In August of 1795 Rear-Admiral Keith Elphinstone (Lord Keith) landed the troops which occupied the Cape. In July and August of the year the ships on the East India station and troops from India occupied the Dutch posts on the east side of Ceylon, in Molucca, and Cochin.
In April 1796 Rear-Admiral Christian came to take the command in the West Indies in succession to Jervis, bringing troops under the command of Sir Ralph Abercromby. Santa Lucia was retaken at once, St. Vincent and Grenada in June. In the East Indies the Dutch posts at Colombo, Amboyna, Banda, etc., were occupied. In August a half-manned Dutch squadron of three line-of-battle ships and four frigates fell into the hands of Keith at Saldanha Bay.
In February 1797 Spain having declared war, Rear-Admiral Harvey and Abercromby, with 5 sail of the line and troops, seized Trinidad. The Spanish admiral, Ruiz de Apodaca, whose ships were half-manned, burnt his squadron, and the small garrison could offer no resistance. An attack on Porto Rico in April was beaten off.
In 1799 Surinam was occupied.
In September 1800 Curaçao was surrendered by the inhabitants, who were terrorised by a mob of piratical adventurers calling themselves republicans.

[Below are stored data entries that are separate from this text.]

-- pv_equiv track=rewrite | github.com/Deven-14/leetcode | 481. Magical String/solution.py | magicalString
-- ===== SOURCE A (Python) =====
-- def magicalString(n: int) -> int:
--     s = "122"
--     freq_idx = 2
--     num = 1
--
--     while len(s) < n:
--         freq = int(s[freq_idx])
--         if num == 1 and freq == 1:
--             s += "1"
--             num = 2
--         elif num == 2 and freq == 2:
--             s += "22"
--             num = 1
--         elif num == 2 and freq == 1:
--             s += "2"
--             num = 1
--         elif num == 1 and freq == 2:
--             s += "11"
--             num = 2
--
--         freq_idx += 1
--
--     return s[:n].count('1')
-- ===== SOURCE B (Python) =====
-- def magicalString(n: int) -> int:
--     # Staged expansion: the magical string is the fixed point of run-length
--     # decoding, so repeatedly decode the whole current prefix until long enough.
--     s = [1, 2, 2]
--     while len(s) < n:
--         t = []
--         v = 1
--         for run in s:
--             t.extend([v] * run)
--             v = 3 - v
--         s = t
--     return s[:n].count(1)
-- ===== Notes on version B (the rewrite author's own statement) =====
-- stated objective: faster
-- what changed: B drops A's incremental read-pointer generator entirely: it treats the magical string as the fixed point of run-length decoding and repeatedly decodes the whole current prefix in staged passes until it is long enough, instead of appending one run per step while tracking a pointer and a num state; this also replaces A's quadratic string concatenation by list building.
import Mathlib
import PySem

In 1801, on the formation of the Northern Coalition, the Danish and Swedish islands in the West Indies, St. Martin, Saba, St. Thomas, St. John, Santa Cruz, St. Bartholomew, were occupied. The Dutch island, St. Eustatius, was occupied. In the East Indies, Ternate was taken. Portugal having been driven by the threats of France and Spain to exclude other trade, we took possession of Madeira.
By the terms of the Peace of Amiens, England made a wholesale restoration of her conquests. Trinidad, which was of value as a depôt for the smuggling trade with the Spanish colonies in South America, was retained. In the East we kept Ceylon. On the renewal of the war the work of the previous years had to be done over again.
In 1803 the Dutch islands in the West Indies were reoccupied, and the negroes of San Domingo were helped to destroy the remnants of the French troops among them.
In 1804, at the close of the year, an unsuccessful attack was made on Curaçao. Surinam was occupied in April and May.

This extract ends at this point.